Mali Announces New Government Following August Coup
Mali Announces New Government Following August Coup
Mali announced a new government on Monday, with some of the top posts going to military officials following a coup on Aug. 18 that deposed President Ibrahim Boubacar Keita.

BAMAKO: Mali announced a new government on Monday, with some of the top posts going to military officials following a coup on Aug. 18 that deposed President Ibrahim Boubacar Keita.

The ministries of defence, territorial administration, security and national reconciliation will be headed by military personnel, as Mali begins an 18-month transition back to civilian rule, the presidency said in an announcement read out on state television. Civilians will hold 21 other posts.

It is not rare for military personnel to hold government posts in Mali, and they did so also under Keita, but the issue has become more sensitive since the coup, when West Africa’s regional bloc pushed for a purely civilian leadership in Bamako.

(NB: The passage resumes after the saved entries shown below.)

-- ===== LEMMAS AND PROOFS =====

-- A's scatter loop, in Nat form: after T steps, group g holds f over the indices ≡ g (mod N).
lemma scatter_foldl (f : Nat → String) (N : Nat) (_hN : 0 < N) :
    ∀ (T : Nat) (init : List (List String)), init.length = N →
      (List.range T).foldl (fun gs k => gs.modify (k % N) (· ++ [f k])) init
        = (List.range N).map (fun g =>
            init.getD g [] ++ ((List.range T).filter (fun k => k % N == g)).map f) := by
  intro T
  induction T with
  | zero =>
    intro init hlen
    simp only [List.range_zero, List.foldl_nil, List.filter_nil, List.map_nil, List.append_nil]
    apply List.ext_getElem (by simpa using hlen)
    intro i h1 h2
    simp [List.getD_eq_getElem?_getD, List.getElem?_eq_getElem (by omega : i < init.length)]
  | succ T ih =>
    intro init hlen
    rw [List.range_succ, List.foldl_append, List.foldl_cons, List.foldl_nil, ih init hlen]
    apply List.ext_getElem (by simp)
    intro i h1 h2
    have hiN : i < N := by simpa using h2
    rw [List.getElem_modify]
    simp only [List.getElem_map, List.getElem_range, List.filter_append,
      List.map_append]
    by_cases hc : T % N = i
    · simp [hc]
    · have : (T % N == i) = false := by simpa using hc
      simp [this, hc]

The appointments follow the announcement last month of retired colonel Bah Ndaw as interim president and colonel Assimi Goita, who led the coup, as vice president. Veteran diplomat Moctar Ouane has been named interim prime minister.

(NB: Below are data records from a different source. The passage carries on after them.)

-- pv_equiv track=rewrite | github.com/Liebranca/bitter | src/AVTOMAT/avto-fmat.py | mkline
-- ===== SOURCE A (Python) =====
-- def mkline(s,indent,pad):
--   result="";i=0;subs=s.split('\n');
--   for sub in subs:
--
--     nl='\n' if i<(len(subs)-1) else '';
--
--     if(i):
--       result=result+indent+pad+sub+nl;
--
--     else:
--       result=result+indent+sub+nl;
--
--     i+=1;
--
--   return result;
-- ===== SOURCE B (Python) =====
-- def mkline(s, indent, pad):
--     # single character-level scan: no split into lines, no index counter;
--     # emit indent once, then copy chars, inserting indent+pad after each newline
--     out = indent
--     for ch in s:
--         out += ch
--         if ch == '\n':
--             out += indent + pad
--     return out
-- ===== Notes on version B (the rewrite author's own statement) =====
-- stated objective: alternative
-- what changed: Replaces A's split-into-lines loop (index counter, first-vs-rest branch, conditional trailing newline) with a single character-level scan of s that inserts indent+pad right after every newline character; the string is never split into lines at all.
import Mathlib
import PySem

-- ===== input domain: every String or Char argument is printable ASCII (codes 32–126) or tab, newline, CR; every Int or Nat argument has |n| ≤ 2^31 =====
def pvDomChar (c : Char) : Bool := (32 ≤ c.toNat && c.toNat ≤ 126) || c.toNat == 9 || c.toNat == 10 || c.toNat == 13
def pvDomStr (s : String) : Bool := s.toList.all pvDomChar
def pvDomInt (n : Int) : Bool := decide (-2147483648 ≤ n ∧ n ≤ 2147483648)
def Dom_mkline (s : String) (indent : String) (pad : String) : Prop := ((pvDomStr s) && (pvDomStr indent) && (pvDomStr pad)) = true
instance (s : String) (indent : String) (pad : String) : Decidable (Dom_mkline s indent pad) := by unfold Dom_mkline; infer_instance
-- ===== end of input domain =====

-- ===== PORT A =====
-- B replaces A's split-into-lines loop (index counter, first-vs-rest branch, conditional
-- trailing newline) by a single character-level scan that inserts indent+pad after each '\n'
-- (objective: alternative decomposition; no speed claim).
-- s.split('\n') is ported via PySem.Chars.splitOn (exact: the separator '\n' is nonempty).
def mklineStep (indent : String) (pad : String) (n : Int) (st : String × Int) (sub : String) : String × Int :=
  let nl : String := if st.2 < n - 1 then "\n" else ""
  (if st.2 ≠ 0 then st.1 ++ indent ++ pad ++ sub ++ nl
   else st.1 ++ indent ++ sub ++ nl, st.2 + 1)

def mkline (s : String) (indent : String) (pad : String) : String :=
  let subs : List String := (PySem.Chars.splitOn s.toList ['\n']).map String.ofList
  (subs.foldl (mklineStep indent pad (subs.length : Int)) ("", 0)).1

-- ===== PORT B =====
-- the loop body of Source B: out += ch; if ch == '\n': out += indent + pad
def mklineCharStep (indent : String) (pad : String) (out : String) (ch : Char) : String :=
  (out.push ch) ++ (if ch = '\n' then indent ++ pad else "")

def mkline_alt (s : String) (indent : String) (pad : String) : String :=
  s.toList.foldl (mklineCharStep indent pad) indent

-- ===== PRECONDITION & SPEC =====
def Spec_mkline (s : String) (indent : String) (pad : String) (out : String) : Prop := out = mkline_alt s indent pad
instance (s : String) (indent : String) (pad : String) (out : String) : Decidable (Spec_mkline s indent pad out) := by unfold Spec_mkline; infer_instance

-- ===== CLAIM (what is proved, stated in full; the proofs are below) =====
def Claim_equal_mkline : Prop := ∀ (s : String) (indent : String) (pad : String), Dom_mkline s indent pad → Spec_mkline s indent pad (mkline s indent pad)

-- ===== LEMMAS AND PROOFS =====

-- tailStr is A's loop-body contribution for the non-first lines.
def tailStr (indent pad : String) : List String → String
  | [] => ""
  | [y] => indent ++ pad ++ y
  | y :: ys => indent ++ pad ++ y ++ "\n" ++ tailStr indent pad ys

-- the pure structural form of s.split('\n')
def nlSplit : List Char → List (List Char)
  | [] => [[]]
  | c :: t =>
    match nlSplit t with
    | [] => [[]]
    | p :: ps => if c = '\n' then [] :: p :: ps else (c :: p) :: ps

theorem nlSplit_ne_nil (l : List Char) : nlSplit l ≠ [] := by
  cases l with
  | nil => simp [nlSplit]
  | cons c t =>
    simp only [nlSplit]
    split
    · simp
    · split <;> simp

theorem splitOn_go_eq (l : List Char) (fuel : Nat) (cur : List Char) (acc : List (List Char))
    (h : l.length ≤ fuel) :
    PySem.Chars.splitOn.go ['\n'] fuel l cur acc
      = acc.reverse ++ (nlSplit l).modifyHead (cur.reverse ++ ·) := by
  induction l generalizing fuel cur acc with
  | nil => cases fuel <;> simp [PySem.Chars.splitOn.go, nlSplit]
  | cons c t ih =>
    cases fuel with
    | zero => simp at h
    | succ f =>
      have hf : t.length ≤ f := by simpa using h
      rw [PySem.Chars.splitOn.go]
      by_cases hc : c = '\n'
      · have hpre : List.isPrefixOf ['\n'] (c :: t) = true := by
          simp [List.isPrefixOf, hc]
        rw [if_pos hpre]
        simp only [List.length_cons, List.length_nil, List.drop_succ_cons, List.drop_zero]
        rw [ih f [] (List.reverse cur :: acc) hf]
        obtain ⟨p, ps, hps⟩ : ∃ p ps, nlSplit t = p :: ps := by
          cases hh : nlSplit t with
          | nil => exact absurd hh (nlSplit_ne_nil t)
          | cons p ps => exact ⟨p, ps, rfl⟩
        simp [nlSplit, hps, hc]
      · have hpre : List.isPrefixOf ['\n'] (c :: t) = false := by
          simp [List.isPrefixOf]
          intro h'; exact absurd h'.symm hc
        rw [if_neg (by simp [hpre])]
        rw [ih f (c :: cur) acc hf]
        obtain ⟨p, ps, hps⟩ : ∃ p ps, nlSplit t = p :: ps := by
          cases hh : nlSplit t with
          | nil => exact absurd hh (nlSplit_ne_nil t)
          | cons p ps => exact ⟨p, ps, rfl⟩
        simp [nlSplit, hps, hc]

theorem splitOn_eq_nlSplit (s : List Char) :
    PySem.Chars.splitOn s ['\n'] = nlSplit s := by
  rw [PySem.Chars.splitOn, splitOn_go_eq s (s.length + 1) [] [] (by omega)]
  obtain ⟨p, ps, hps⟩ : ∃ p ps, nlSplit s = p :: ps := by
    cases hh : nlSplit s with
    | nil => exact absurd hh (nlSplit_ne_nil s)
    | cons p ps => exact ⟨p, ps, rfl⟩
  simp [hps]

theorem join_single (sep y : String) : PySem.Str.join sep [y] = y := by
  simp [PySem.Str.join, PySem.Chars.join, List.intercalate, List.intersperse_single,
    String.ofList_toList]

theorem join_cons (sep y z : String) (zs : List String) :
    PySem.Str.join sep (y :: z :: zs) = y ++ sep ++ PySem.Str.join sep (z :: zs) := by
  simp [PySem.Str.join, PySem.Chars.join, List.intercalate, List.intersperse_cons₂,
    String.ofList_append, String.ofList_toList, String.append_assoc]

theorem loopA (indent pad : String) (xs : List String) (n : Int) (r : String) (i : Int)
    (h1 : 1 ≤ i) (h2 : i + xs.length = n) :
    xs.foldl (mklineStep indent pad n) (r, i) = (r ++ tailStr indent pad xs, n) := by
  induction xs generalizing r i with
  | nil => simp at h2; simp [tailStr, h2]
  | cons y ys ih =>
    cases ys with
    | nil =>
      simp at h2
      simp [mklineStep, tailStr, ← h2, String.append_assoc]
      omega
    | cons z zs =>
      have hcond : i < n - 1 := by simp at h2; omega
      have hne : i ≠ 0 := by omega
      rw [List.foldl_cons]
      have hstep : mklineStep indent pad n (r, i) y = (r ++ indent ++ pad ++ y ++ "\n", i + 1) := by
        simp [mklineStep, hcond, hne]
      have hrec := ih (r ++ indent ++ pad ++ y ++ "\n") (i + 1) (by omega)
        (by simp at h2 ⊢; omega)
      rw [hstep, hrec]
      simp [tailStr, String.append_assoc]

theorem join_tail (indent pad : String) (y : String) (ys : List String) :
    "\n" ++ tailStr indent pad (y :: ys) =
      ("\n" ++ indent ++ pad) ++ PySem.Str.join ("\n" ++ indent ++ pad) (y :: ys) := by
  induction ys generalizing y with
  | nil => simp [tailStr, join_single, String.append_assoc]
  | cons z zs ih =>
    have hts : tailStr indent pad (y :: z :: zs)
        = indent ++ pad ++ y ++ "\n" ++ tailStr indent pad (z :: zs) := rfl
    rw [join_cons, hts]
    have := ih z
    simp only [String.append_assoc] at this ⊢
    rw [this]

-- A's value as a join over the split parts
theorem mklineA_eq_join (s indent pad : String) :
    mkline s indent pad =
      indent ++ PySem.Str.join ("\n" ++ indent ++ pad)
        ((PySem.Chars.splitOn s.toList ['\n']).map String.ofList) := by
  unfold mkline
  dsimp only
  generalize h : (PySem.Chars.splitOn s.toList ['\n']).map String.ofList = parts
  have hne : parts ≠ [] := by
    rw [← h, splitOn_eq_nlSplit]
    simp only [ne_eq, List.map_eq_nil_iff]
    exact nlSplit_ne_nil s.toList
  cases parts with
  | nil => exact absurd rfl hne
  | cons x xs =>
    cases xs with
    | nil => simp [mklineStep, join_single]
    | cons y ys =>
      rw [List.foldl_cons]
      have hstep : mklineStep indent pad ((x :: y :: ys).length : Int) ("", 0) x
          = (indent ++ x ++ "\n", 1) := by
        simp [mklineStep]
      have hrec := loopA indent pad (y :: ys) ((x :: y :: ys).length : Int)
        (indent ++ x ++ "\n") 1 le_rfl (by simp; omega)
      rw [hstep, hrec, join_cons]
      have ht := join_tail indent pad y ys
      simp only [String.append_assoc] at ht ⊢
      rw [ht]

theorem push_eq_append (r : String) (c : Char) : r.push c = r ++ String.ofList [c] := by
  apply String.toList_injective
  simp

-- B's char scan computes the same join, by induction on the characters
theorem loopB (indent pad : String) (l : List Char) (r : String) :
    l.foldl (mklineCharStep indent pad) r
      = r ++ PySem.Str.join ("\n" ++ indent ++ pad) ((nlSplit l).map String.ofList) := by
  induction l generalizing r with
  | nil => simp [nlSplit, join_single]
  | cons c t ih =>
    rw [List.foldl_cons, ih]
    obtain ⟨p, ps, hps⟩ : ∃ p ps, nlSplit t = p :: ps := by
      cases hh : nlSplit t with
      | nil => exact absurd hh (nlSplit_ne_nil t)
      | cons p ps => exact ⟨p, ps, rfl⟩
    by_cases hc : c = '\n'
    · have hsplit : nlSplit (c :: t) = [] :: p :: ps := by simp [nlSplit, hps, hc]
      have hstep : mklineCharStep indent pad r c = r ++ "\n" ++ indent ++ pad := by
        simp [mklineCharStep, hc, push_eq_append, String.append_assoc]
      rw [hsplit, hstep, hps]
      simp only [List.map_cons]
      rw [join_cons]
      simp [String.append_assoc]
    · have hsplit : nlSplit (c :: t) = (c :: p) :: ps := by simp [nlSplit, hps, hc]
      have hstep : mklineCharStep indent pad r c = r ++ String.ofList [c] := by
        simp [mklineCharStep, hc, push_eq_append]
      rw [hsplit, hstep, hps]
      cases ps with
      | nil =>
        simp only [List.map_cons, List.map_nil]
        rw [join_single, join_single]
        apply String.toList_injective
        simp
      | cons q qs =>
        simp only [List.map_cons]
        rw [join_cons, join_cons]
        apply String.toList_injective
        simp

-- ===== VERDICT (by name: the statement is the Claim_ definition above) =====
theorem mkline_spec : Claim_equal_mkline := by
  intro s indent pad _
  show mkline s indent pad = mkline_alt s indent pad
  rw [mklineA_eq_join, mkline_alt, loopB, splitOn_eq_nlSplit]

Malian officials hope that the resumption of a functioning government will persuade Mali’s neighbours to lift sanctions imposed since the coup that have crippled the agricultural, landlocked economy, which relies heavily on imports.

It is not yet clear if and when the Economic Community of West African States (ECOWAS) will decide to lift the sanctions.

As well as fearing that the coup could undermine their own power, presidents in the wider Sahel region are concerned that prolonged uncertainty could jeopardise a joint campaign against Islamist militants centred in northern and central Mali.

A previous coup in Mali in 2012 helped hasten the fall of the desert north to al Qaeda-linked militants. A French intervention the following year drove them back, but jihadist attacks have risen again in recent years and spilled over into neighbouring Niger and Burkina Faso.